■ **Activity**
Select from the data all lines with the word "actually".

■ **Provided information**
-- pair list emitted by A's consecutive pass (values actually added, in order)
def pvEA (P : String → Bool) : List String → List (String × String)
  | x :: y :: t => (if P x && P y then [(x, y)] else []) ++ pvEA P (y :: t)
  | _ => []

-- pair list emitted by A's window pass (values actually added, in order)
def pvEW (P : String → Bool) : List String → List (String × String)
  | [] => []
  | x :: t => (if P x then ((t.take 4).filter P).map (fun y => (x, y)) else []) ++ pvEW P t

-- pair list emitted by B's adjacency scan over the hits
def pvG : List (Int × String) → List (String × String)
  | a :: b :: t => (if b.1 == a.1 + 1 then [(a.2, b.2)] else []) ++ pvG (b :: t)
  | _ => []

-- pair list emitted by B's two-pointer sweep over the hits
def pvWL : List (Int × String) → List (String × String)
  | [] => []
  | h :: rest => (rest.takeWhile (fun b => decide (b.1 ≤ h.1 + 4))).map (fun b => (h.2, b.2)) ++ pvWL rest

theorem pvHits_eq (P : String → Bool) (l : List (String × String)) : ∀ (k : Int),
    ((PySem.List.enumerate l k).filter (fun pe => P pe.2.1)).map (fun pe => (pe.1, pe.2.1))
      = pvHits P k (l.map Prod.fst) := by
  induction l with
  | nil => intro k; simp [pvHits, PySem.List.enumerate_nil]
  | cons x t ih =>
    intro k
    rw [PySem.List.enumerate_cons]
    by_cases h : P x.1
    · simp [h, pvHits, ih]
    · simp [h, pvHits, ih]

theorem pvHits_pos_le (P : String → Bool) : ∀ (s : List String) (k : Int) (b : Int × String),
    b ∈ pvHits P k s → k ≤ b.1 := by
  intro s
  induction s with
  | nil => intro k b hb; simp [pvHits] at hb
  | cons x t ih =>
    intro k b hb
    by_cases h : P x
    · simp [pvHits, h] at hb
      rcases hb with hb | hb
      · subst hb; simp
      · have := ih (k + 1) b hb; omega
    · simp [pvHits, h] at hb
      have := ih (k + 1) b hb; omega

theorem pvHits_map_snd (P : String → Bool) : ∀ (s : List String) (k : Int),
    (pvHits P k s).map Prod.snd = s.filter P := by
  intro s
  induction s with
  | nil => intro k; simp [pvHits]
  | cons x t ih =>
    intro k
    by_cases h : P x <;> simp [pvHits, h, ih]

-- indexing the projected id list = projecting the indexed pair
theorem pyGetD_fst (l : List (String × String)) (i : Int) :
    PySem.List.pyGetD (l.map Prod.fst) i "" = (PySem.List.pyGetD l i ("", "")).1 :=
  PySem.List.pyGetD_map Prod.fst l i ("", "")

-- the consecutive-index comprehension over a list IS zip of the list with its tail
theorem consec_map_eq {α : Type} (l : List α) (d : α) :
    (PySem.List.pyRange 0 ((l.length : Int) - 1) 1).map
        (fun i => (PySem.List.pyGetD l i d, PySem.List.pyGetD l (i + 1) d))
      = l.zip l.tail := by
  apply List.ext_getElem
  · simp [PySem.List.length_pyRange_one]
  · intro k h1 h2
    have hk : k < l.length - 1 := by
      simpa [PySem.List.length_pyRange_one] using h1
    have e2 : PySem.List.pyGetD l ((k : Int) + 1) d = l[k + 1] := by
      have h' : ((k : Int) + 1) = ((k + 1 : Nat) : Int) := by push_cast; ring
      rw [h', PySem.List.pyGetD_eq_getElem l d (by positivity)
            (by exact_mod_cast (by omega : k + 1 < l.length))]
      simp
    have e1 : l[k]? = some l[k] := List.getElem?_eq_getElem (by omega)
    simp [PySem.List.getElem_pyRange_one, e1, e2, List.getElem_zip, List.getElem_tail]

-- e.g. '[f(j) for j in range(a, b)]' indexes a contiguous drop/take block when b ≤ len
theorem map_pyGetD_range {α : Type} (xs : List α) (d : α) (a b : Nat) (hb : b ≤ xs.length) :
    (PySem.List.pyRange (a : Int) (b : Int) 1).map (fun j => PySem.List.pyGetD xs (j : Int) d)
      = (xs.drop a).take (b - a) := by
  apply List.ext_getElem
  · simp [PySem.List.length_pyRange_one]; omega
  · intro k h1 h2
    have hk : k < b - a := by
      simpa [PySem.List.length_pyRange_one] using h1
    have hcast : ((a : Int) + (k : Int)) = ((a + k : Nat) : Int) := by push_cast; ring
    simp only [List.getElem_map, PySem.List.getElem_pyRange_one, hcast,
      PySem.List.pyGetD_natCast]
    rw [List.getD_eq_getElem _ _ (by omega : a + k < xs.length)]
    rw [List.getElem_take, List.getElem_drop]

theorem zip_filter_eq_pvEA (P : String → Bool) : ∀ (ids : List String),
    (ids.zip ids.tail).filter (fun p => P p.1 && P p.2) = pvEA P ids
  | [] => by simp [pvEA]
  | [x] => by simp [pvEA]
  | x :: y :: t => by
    have ih := zip_filter_eq_pvEA P (y :: t)
    by_cases h : P x && P y <;>
      simp only [List.tail_cons, List.zip_cons_cons, List.filter_cons, h, pvEA] <;>
      simp only [List.tail_cons] at ih <;> simp [ih]

theorem zip_filter_eq_pvG : ∀ (hits : List (Int × String)),
    ((hits.zip hits.tail).filter (fun p => p.2.1 == p.1.1 + 1)).map (fun p => (p.1.2, p.2.2))
      = pvG hits
  | [] => by simp [pvG]
  | [a] => by simp [pvG]
  | a :: b :: t => by
    have ih := zip_filter_eq_pvG (b :: t)
    by_cases h : b.1 == a.1 + 1 <;>
      simp only [List.tail_cons, List.zip_cons_cons, List.filter_cons, h, pvG] <;>
      simp only [List.tail_cons] at ih <;> simp [ih]

theorem map_pair_pyGetD_range (xs : List String) (d : String) (c : String) (a b : Nat)
    (hb : b ≤ xs.length) :
    (PySem.List.pyRange (a : Int) (b : Int) 1).map (fun j => (c, PySem.List.pyGetD xs (j : Int) d))
      = ((xs.drop a).take (b - a)).map (fun y => (c, y)) := by
  have h := congrArg (List.map (fun y => (c, y))) (map_pyGetD_range xs d a b hb)
  simpa [List.map_map, Function.comp] using h

theorem winA_eq (P : String → Bool) : ∀ (ids : List String),
    (PySem.List.pyRange 0 (ids.length : Int) 1).flatMap (fun i =>
        ((PySem.List.pyRange (i + 1) (min (i + 5) (ids.length : Int)) 1).map (fun j =>
          (PySem.List.pyGetD ids i "", PySem.List.pyGetD ids j ""))).filter
            (fun p => P p.1 && P p.2))
      = pvEW P ids
  | [] => by simp [pvEW, PySem.List.pyRange_one_eq_nil]
  | x :: t => by
    have ih := winA_eq P t
    rw [show (((x :: t).length : Int)) = (t.length : Int) + 1 from by
      push_cast [List.length_cons]; ring]
    rw [PySem.List.pyRange_one_cons (by positivity), List.flatMap_cons]
    -- first chunk: i = 0 pairs x with the next four ids
    rw [PySem.List.pyGetD_zero_cons]
    rw [show ((0 : Int) + 1) = 1 from by ring, show ((0 : Int) + 5) = 5 from by ring]
    rw [show min (5 : Int) ((t.length : Int) + 1) = ((min 5 (t.length + 1) : Nat) : Int) from by
      push_cast; omega]
    rw [show (PySem.List.pyRange 1 ((min 5 (t.length + 1) : Nat) : Int) 1).map
          (fun j => (x, PySem.List.pyGetD (x :: t) j ""))
        = (PySem.List.pyRange (((1 : Nat)) : Int) ((min 5 (t.length + 1) : Nat) : Int) 1).map
          (fun j => (x, PySem.List.pyGetD (x :: t) j "")) from by norm_num]
    rw [map_pair_pyGetD_range (x :: t) "" x 1 (min 5 (t.length + 1)) (by simp)]
    rw [show List.drop 1 (x :: t) = t from rfl]
    rw [show min 5 (t.length + 1) - 1 = min 4 t.length from by omega]
    rw [← List.take_eq_take_min, List.filter_map]
    -- shifted tail: positions 1.. over x :: t are positions 0.. over t
    have hshift : (PySem.List.pyRange 1 ((t.length : Int) + 1) 1).flatMap (fun i =>
          ((PySem.List.pyRange (i + 1) (min (i + 5) ((t.length : Int) + 1)) 1).map (fun j =>
            (PySem.List.pyGetD (x :: t) i "", PySem.List.pyGetD (x :: t) j ""))).filter
              (fun p => P p.1 && P p.2))
        = (PySem.List.pyRange 0 (t.length : Int) 1).flatMap (fun i =>
            ((PySem.List.pyRange (i + 1) (min (i + 5) (t.length : Int)) 1).map (fun j =>
              (PySem.List.pyGetD t i "", PySem.List.pyGetD t j ""))).filter
                (fun p => P p.1 && P p.2)) := by
      rw [PySem.List.pyRange_one 1 ((t.length : Int) + 1), PySem.List.pyRange_one 0]
      rw [show ((t.length : Int) + 1 - 1) = (t.length : Int) from by ring,
        show ((t.length : Int) - 0) = (t.length : Int) from by ring, Int.toNat_natCast]
      rw [List.flatMap_map, List.flatMap_map]
      congr 1
      funext k
      have hg : PySem.List.pyGetD (x :: t) ((1 : Int) + (k : Int)) ""
          = PySem.List.pyGetD t ((0 : Int) + (k : Int)) "" := by
        rw [show ((1 : Int) + (k : Int)) = ((k + 1 : Nat) : Int) from by push_cast; ring,
          show ((0 : Int) + (k : Int)) = ((k : Nat) : Int) from by norm_num]
        rw [PySem.List.pyGetD_natCast, PySem.List.pyGetD_natCast, List.getD_cons_succ]
      rw [hg]
      rw [show (((1 : Int) + (k : Int)) + 1) = ((k + 2 : Nat) : Int) from by push_cast; ring]
      rw [show min (((1 : Int) + (k : Int)) + 5) ((t.length : Int) + 1)
            = ((min (k + 6) (t.length + 1) : Nat) : Int) from by push_cast; omega]
      rw [show (((0 : Int) + (k : Int)) + 1) = ((k + 1 : Nat) : Int) from by push_cast; ring]
      rw [show min (((0 : Int) + (k : Int)) + 5) ((t.length : Int))
            = ((min (k + 5) t.length : Nat) : Int) from by push_cast; omega]
      rw [map_pair_pyGetD_range (x :: t) "" _ (k + 2) (min (k + 6) (t.length + 1))
            (by simp)]
      rw [map_pair_pyGetD_range t "" _ (k + 1) (min (k + 5) t.length) (by omega)]
      rw [List.drop_succ_cons]
      rw [show min (k + 6) (t.length + 1) - (k + 2) = min (k + 5) t.length - (k + 1) from by
        omega]
    rw [hshift, ih]
    by_cases hx : P x <;> simp [pvEW, hx, Function.comp_def]

theorem pvG_cons_of_head (h : List (Int × String)) (a : Int) (s : String)
    (hh : ∀ b, h.head? = some b → ¬ b.1 = a + 1) : pvG ((a, s) :: h) = pvG h := by
  cases h with
  | nil => simp [pvG]
  | cons b t =>
    have hb : (b.1 == a + 1) = false := by
      simpa using hh b rfl
    simp [pvG, hb]

theorem pvEA_cons_neg (P : String → Bool) (x : String) (t : List String) (h : P x = false) :
    pvEA P (x :: t) = pvEA P t := by
  cases t <;> simp [pvEA, h]

-- combined invariant: B's adjacency scan over the hits emits exactly A's consecutive pairs,
-- also when a pending left hit at position k - 1 is prepended
theorem pvG_hits_all (P : String → Bool) : ∀ (ids : List String) (k : Int),
    (pvG (pvHits P k ids) = pvEA P ids) ∧
    (∀ s, P s = true → pvG ((k - 1, s) :: pvHits P k ids) = pvEA P (s :: ids)) := by
  intro ids
  induction ids with
  | nil =>
    intro k
    constructor
    · simp [pvHits, pvG, pvEA]
    · intro s _; simp [pvHits, pvG, pvEA]
  | cons x t ih =>
    intro k
    obtain ⟨ihm, iha⟩ := ih (k + 1)
    by_cases h : P x
    · have ha := iha x h
      rw [show (k : Int) + 1 - 1 = k from by ring] at ha
      constructor
      · rw [show pvHits P k (x :: t) = (k, x) :: pvHits P (k + 1) t from by simp [pvHits, h]]
        exact ha
      · intro s hs
        rw [show pvHits P k (x :: t) = (k, x) :: pvHits P (k + 1) t from by simp [pvHits, h]]
        rw [show pvG ((k - 1, s) :: (k, x) :: pvHits P (k + 1) t)
              = (s, x) :: pvG ((k, x) :: pvHits P (k + 1) t) from by
          simp [pvG, show (k - 1 + 1 : Int) = k from by ring]]
        rw [ha]
        simp [pvEA, hs, h]
    · have hf : P x = false := by simpa using h
      constructor
      · rw [show pvHits P k (x :: t) = pvHits P (k + 1) t from by simp [pvHits, h]]
        rw [ihm, pvEA_cons_neg P x t hf]
      · intro s hs
        rw [show pvHits P k (x :: t) = pvHits P (k + 1) t from by simp [pvHits, h]]
        rw [pvG_cons_of_head _ _ _ (fun b hb => by
          have hm : b ∈ pvHits P (k + 1) t := List.mem_of_mem_head? hb
          have := pvHits_pos_le P t (k + 1) b hm
          omega)]
        rw [ihm]
        have h2 : pvEA P (s :: x :: t) = pvEA P (x :: t) := by simp [pvEA, hf]
        rw [h2, pvEA_cons_neg P x t hf]

theorem pvG_hits (P : String → Bool) : ∀ (ids : List String) (k : Int),
    pvG (pvHits P k ids) = pvEA P ids :=
  fun ids k => (pvG_hits_all P ids k).1

theorem takeWhile_hits (P : String → Bool) : ∀ (t : List String) (k : Int) (d : Nat),
    (pvHits P k t).takeWhile (fun b => decide (b.1 < k + d)) = pvHits P k (t.take d) := by
  intro t
  induction t with
  | nil => intro k d; simp [pvHits]
  | cons x t ih =>
    intro k d
    by_cases h : P x
    · cases d with
      | zero =>
        rw [show pvHits P k (x :: t) = (k, x) :: pvHits P (k + 1) t from by simp [pvHits, h]]
        simp [pvHits]
      | succ d =>
        rw [show pvHits P k (x :: t) = (k, x) :: pvHits P (k + 1) t from by simp [pvHits, h]]
        rw [List.takeWhile_cons]
        have hp : decide (((k : Int), x).1 < k + ((d + 1 : Nat) : Int)) = true := by
          simp
        rw [hp]
        simp only [if_true]
        have hfun : (fun (b : Int × String) => decide (b.1 < k + ((d + 1 : Nat) : Int)))
            = (fun (b : Int × String) => decide (b.1 < (k + 1) + ((d : Nat) : Int))) := by
          funext b; rw [decide_eq_decide]; push_cast; omega
        rw [hfun, ih (k + 1) d]
        simp [pvHits, h, List.take_succ_cons]
    · have hf : P x = false := by simpa using h
      rw [show pvHits P k (x :: t) = pvHits P (k + 1) t from by simp [pvHits, h]]
      cases d with
      | zero =>
        cases hE : pvHits P (k + 1) t with
        | nil => simp [pvHits]
        | cons b r =>
          have hb : (k : Int) + 1 ≤ b.1 :=
            pvHits_pos_le P t (k + 1) b (hE ▸ List.mem_cons_self ..)
          rw [List.takeWhile_cons]
          have hp : decide (b.1 < k + ((0 : Nat) : Int)) = false := by
            simp; omega
          rw [hp]
          simp [pvHits]
      | succ d =>
        have hfun : (fun (b : Int × String) => decide (b.1 < k + ((d + 1 : Nat) : Int)))
            = (fun (b : Int × String) => decide (b.1 < (k + 1) + ((d : Nat) : Int))) := by
          funext b; rw [decide_eq_decide]; push_cast; omega
        rw [hfun, ih (k + 1) d]
        simp [pvHits, hf, List.take_succ_cons]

■ **Solution to this problem**
-- pair list emitted by A's consecutive pass (values actually added, in order)
-- pair list emitted by A's window pass (values actually added, in order)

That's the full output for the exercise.